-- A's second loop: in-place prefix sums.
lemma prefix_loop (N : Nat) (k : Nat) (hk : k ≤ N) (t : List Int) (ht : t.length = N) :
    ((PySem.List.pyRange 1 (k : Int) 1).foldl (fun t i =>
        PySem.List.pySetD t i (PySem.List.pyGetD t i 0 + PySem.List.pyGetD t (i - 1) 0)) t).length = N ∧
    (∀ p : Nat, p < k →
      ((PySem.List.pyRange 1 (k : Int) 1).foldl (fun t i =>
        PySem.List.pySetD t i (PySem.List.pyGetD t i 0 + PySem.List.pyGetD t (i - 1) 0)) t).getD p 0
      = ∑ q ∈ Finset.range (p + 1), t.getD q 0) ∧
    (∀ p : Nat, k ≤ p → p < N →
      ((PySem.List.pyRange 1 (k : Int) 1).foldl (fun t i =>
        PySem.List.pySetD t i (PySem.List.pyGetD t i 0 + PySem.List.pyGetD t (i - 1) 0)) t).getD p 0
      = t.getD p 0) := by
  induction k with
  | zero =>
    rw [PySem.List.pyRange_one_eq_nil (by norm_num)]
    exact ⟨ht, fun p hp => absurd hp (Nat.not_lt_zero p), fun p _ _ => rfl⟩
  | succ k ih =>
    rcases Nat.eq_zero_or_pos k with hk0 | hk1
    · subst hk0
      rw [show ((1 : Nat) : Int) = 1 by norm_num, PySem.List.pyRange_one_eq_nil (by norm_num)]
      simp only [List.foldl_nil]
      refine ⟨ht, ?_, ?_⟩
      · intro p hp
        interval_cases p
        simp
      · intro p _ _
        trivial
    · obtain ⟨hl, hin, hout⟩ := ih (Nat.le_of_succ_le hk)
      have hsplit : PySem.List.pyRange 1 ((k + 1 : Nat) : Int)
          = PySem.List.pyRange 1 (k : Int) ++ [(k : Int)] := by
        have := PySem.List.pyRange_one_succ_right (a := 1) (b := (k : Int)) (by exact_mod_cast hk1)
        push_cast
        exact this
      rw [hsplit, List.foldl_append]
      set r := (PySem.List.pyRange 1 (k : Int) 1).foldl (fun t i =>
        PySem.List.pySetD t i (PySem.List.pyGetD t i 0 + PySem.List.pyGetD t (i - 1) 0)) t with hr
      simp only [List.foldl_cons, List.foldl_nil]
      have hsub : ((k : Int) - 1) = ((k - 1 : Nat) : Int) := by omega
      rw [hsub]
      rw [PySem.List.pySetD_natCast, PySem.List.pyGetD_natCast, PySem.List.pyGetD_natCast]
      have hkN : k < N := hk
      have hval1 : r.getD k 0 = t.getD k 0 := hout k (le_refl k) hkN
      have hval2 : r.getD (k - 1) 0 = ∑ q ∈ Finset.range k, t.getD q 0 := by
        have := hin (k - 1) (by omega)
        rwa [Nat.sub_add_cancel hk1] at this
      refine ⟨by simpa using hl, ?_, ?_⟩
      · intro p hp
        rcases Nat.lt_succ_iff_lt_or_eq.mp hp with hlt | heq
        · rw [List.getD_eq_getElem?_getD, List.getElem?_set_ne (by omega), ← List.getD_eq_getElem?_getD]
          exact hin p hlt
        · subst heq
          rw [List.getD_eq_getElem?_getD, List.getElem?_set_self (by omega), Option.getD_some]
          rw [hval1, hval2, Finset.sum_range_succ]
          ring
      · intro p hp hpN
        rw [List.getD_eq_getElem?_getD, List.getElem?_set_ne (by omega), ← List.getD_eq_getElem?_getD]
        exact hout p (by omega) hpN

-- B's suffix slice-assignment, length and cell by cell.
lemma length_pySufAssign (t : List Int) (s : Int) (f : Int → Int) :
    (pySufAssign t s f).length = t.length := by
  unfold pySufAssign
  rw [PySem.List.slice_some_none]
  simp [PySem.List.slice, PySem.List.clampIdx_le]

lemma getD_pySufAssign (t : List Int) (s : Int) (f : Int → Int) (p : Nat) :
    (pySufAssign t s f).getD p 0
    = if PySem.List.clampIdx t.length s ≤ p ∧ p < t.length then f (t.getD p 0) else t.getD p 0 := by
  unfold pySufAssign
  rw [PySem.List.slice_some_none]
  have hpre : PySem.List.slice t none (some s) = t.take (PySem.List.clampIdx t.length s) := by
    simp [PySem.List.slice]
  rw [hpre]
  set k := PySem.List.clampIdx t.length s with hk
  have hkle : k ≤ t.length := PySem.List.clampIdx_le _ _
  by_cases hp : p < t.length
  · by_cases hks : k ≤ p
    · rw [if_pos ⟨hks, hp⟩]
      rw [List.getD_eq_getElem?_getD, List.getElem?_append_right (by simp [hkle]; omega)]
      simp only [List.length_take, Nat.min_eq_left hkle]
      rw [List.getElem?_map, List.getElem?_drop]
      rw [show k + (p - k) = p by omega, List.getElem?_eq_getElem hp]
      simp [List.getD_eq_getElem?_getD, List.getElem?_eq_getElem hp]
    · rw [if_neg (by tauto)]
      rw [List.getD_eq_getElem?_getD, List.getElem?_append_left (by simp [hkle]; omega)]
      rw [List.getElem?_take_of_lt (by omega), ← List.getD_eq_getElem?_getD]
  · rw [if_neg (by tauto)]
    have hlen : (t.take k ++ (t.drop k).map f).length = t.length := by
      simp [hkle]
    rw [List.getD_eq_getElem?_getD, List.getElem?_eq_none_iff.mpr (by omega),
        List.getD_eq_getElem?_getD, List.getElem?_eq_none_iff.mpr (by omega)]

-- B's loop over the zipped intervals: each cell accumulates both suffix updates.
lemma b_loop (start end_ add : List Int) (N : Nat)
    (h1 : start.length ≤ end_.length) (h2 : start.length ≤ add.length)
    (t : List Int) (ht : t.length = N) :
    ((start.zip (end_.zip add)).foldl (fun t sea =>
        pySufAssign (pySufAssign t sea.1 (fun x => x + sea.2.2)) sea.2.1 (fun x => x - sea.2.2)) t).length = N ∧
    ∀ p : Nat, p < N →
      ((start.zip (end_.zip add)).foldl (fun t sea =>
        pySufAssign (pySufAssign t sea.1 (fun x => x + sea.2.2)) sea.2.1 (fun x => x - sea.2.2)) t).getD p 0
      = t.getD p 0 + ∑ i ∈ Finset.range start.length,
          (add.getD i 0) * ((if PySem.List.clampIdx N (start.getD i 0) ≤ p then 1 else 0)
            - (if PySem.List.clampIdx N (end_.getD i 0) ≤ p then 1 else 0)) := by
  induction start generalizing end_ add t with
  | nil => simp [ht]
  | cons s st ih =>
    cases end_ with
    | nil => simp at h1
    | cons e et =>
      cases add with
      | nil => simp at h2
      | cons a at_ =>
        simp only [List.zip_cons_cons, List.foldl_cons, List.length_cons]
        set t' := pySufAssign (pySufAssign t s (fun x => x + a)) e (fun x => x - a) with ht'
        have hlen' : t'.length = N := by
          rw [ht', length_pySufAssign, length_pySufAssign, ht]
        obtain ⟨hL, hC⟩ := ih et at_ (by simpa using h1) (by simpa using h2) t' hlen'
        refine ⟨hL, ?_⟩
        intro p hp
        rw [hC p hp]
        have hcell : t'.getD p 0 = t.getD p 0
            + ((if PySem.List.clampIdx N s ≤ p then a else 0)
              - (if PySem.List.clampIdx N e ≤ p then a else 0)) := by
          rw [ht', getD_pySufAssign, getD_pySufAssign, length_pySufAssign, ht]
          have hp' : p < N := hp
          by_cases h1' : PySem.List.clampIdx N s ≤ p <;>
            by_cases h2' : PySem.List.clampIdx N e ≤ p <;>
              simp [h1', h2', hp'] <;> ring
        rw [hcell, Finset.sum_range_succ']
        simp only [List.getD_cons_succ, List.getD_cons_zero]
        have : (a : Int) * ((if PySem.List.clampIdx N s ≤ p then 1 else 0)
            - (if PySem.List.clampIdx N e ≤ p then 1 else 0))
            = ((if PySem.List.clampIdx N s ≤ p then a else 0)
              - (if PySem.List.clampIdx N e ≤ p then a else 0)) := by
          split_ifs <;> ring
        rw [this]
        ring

□ □ □

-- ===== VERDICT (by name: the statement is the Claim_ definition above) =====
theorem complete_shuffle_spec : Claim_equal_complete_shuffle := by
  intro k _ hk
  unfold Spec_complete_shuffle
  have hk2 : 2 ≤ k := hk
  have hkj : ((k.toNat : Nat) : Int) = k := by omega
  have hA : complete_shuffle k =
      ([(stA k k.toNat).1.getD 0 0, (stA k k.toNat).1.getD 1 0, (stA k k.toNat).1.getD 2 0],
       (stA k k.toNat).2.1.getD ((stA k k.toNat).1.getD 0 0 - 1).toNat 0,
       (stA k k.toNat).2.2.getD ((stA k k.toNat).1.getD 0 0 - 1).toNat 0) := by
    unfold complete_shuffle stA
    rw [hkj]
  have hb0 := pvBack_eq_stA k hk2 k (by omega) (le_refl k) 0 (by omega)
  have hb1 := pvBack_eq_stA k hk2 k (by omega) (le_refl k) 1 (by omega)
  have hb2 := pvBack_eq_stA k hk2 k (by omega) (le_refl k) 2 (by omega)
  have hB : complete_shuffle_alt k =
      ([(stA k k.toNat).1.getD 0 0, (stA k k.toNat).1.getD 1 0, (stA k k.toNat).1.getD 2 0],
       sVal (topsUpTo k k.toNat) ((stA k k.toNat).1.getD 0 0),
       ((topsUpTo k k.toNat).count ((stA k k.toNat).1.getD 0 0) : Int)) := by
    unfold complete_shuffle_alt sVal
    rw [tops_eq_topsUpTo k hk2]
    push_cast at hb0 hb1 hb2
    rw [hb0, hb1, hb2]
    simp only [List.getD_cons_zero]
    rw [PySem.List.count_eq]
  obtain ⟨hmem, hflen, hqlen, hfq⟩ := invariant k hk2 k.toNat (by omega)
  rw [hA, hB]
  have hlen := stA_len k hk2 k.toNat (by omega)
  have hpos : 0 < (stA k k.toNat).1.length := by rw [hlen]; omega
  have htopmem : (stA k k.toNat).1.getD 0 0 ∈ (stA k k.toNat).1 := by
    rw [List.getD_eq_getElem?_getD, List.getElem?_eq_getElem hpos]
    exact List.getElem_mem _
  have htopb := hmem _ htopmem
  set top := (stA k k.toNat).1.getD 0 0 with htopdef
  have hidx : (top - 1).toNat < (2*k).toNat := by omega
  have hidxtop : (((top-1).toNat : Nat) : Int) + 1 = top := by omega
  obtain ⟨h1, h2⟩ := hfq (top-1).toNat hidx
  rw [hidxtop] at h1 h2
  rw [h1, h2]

□ □ □

What is being asked: Go to the line with "have hlen : (t.take" in the entries above and repeat every line from there through the line with "sea.2.2)) t).length = N ∧", exactly and with no other text.

Solution:
    have hlen : (t.take k ++ (t.drop k).map f).length = t.length := by
      simp [hkle]
    rw [List.getD_eq_getElem?_getD, List.getElem?_eq_none_iff.mpr (by omega),
        List.getD_eq_getElem?_getD, List.getElem?_eq_none_iff.mpr (by omega)]

-- B's loop over the zipped intervals: each cell accumulates both suffix updates.
lemma b_loop (start end_ add : List Int) (N : Nat)
    (h1 : start.length ≤ end_.length) (h2 : start.length ≤ add.length)
    (t : List Int) (ht : t.length = N) :
    ((start.zip (end_.zip add)).foldl (fun t sea =>
        pySufAssign (pySufAssign t sea.1 (fun x => x + sea.2.2)) sea.2.1 (fun x => x - sea.2.2)) t).length = N ∧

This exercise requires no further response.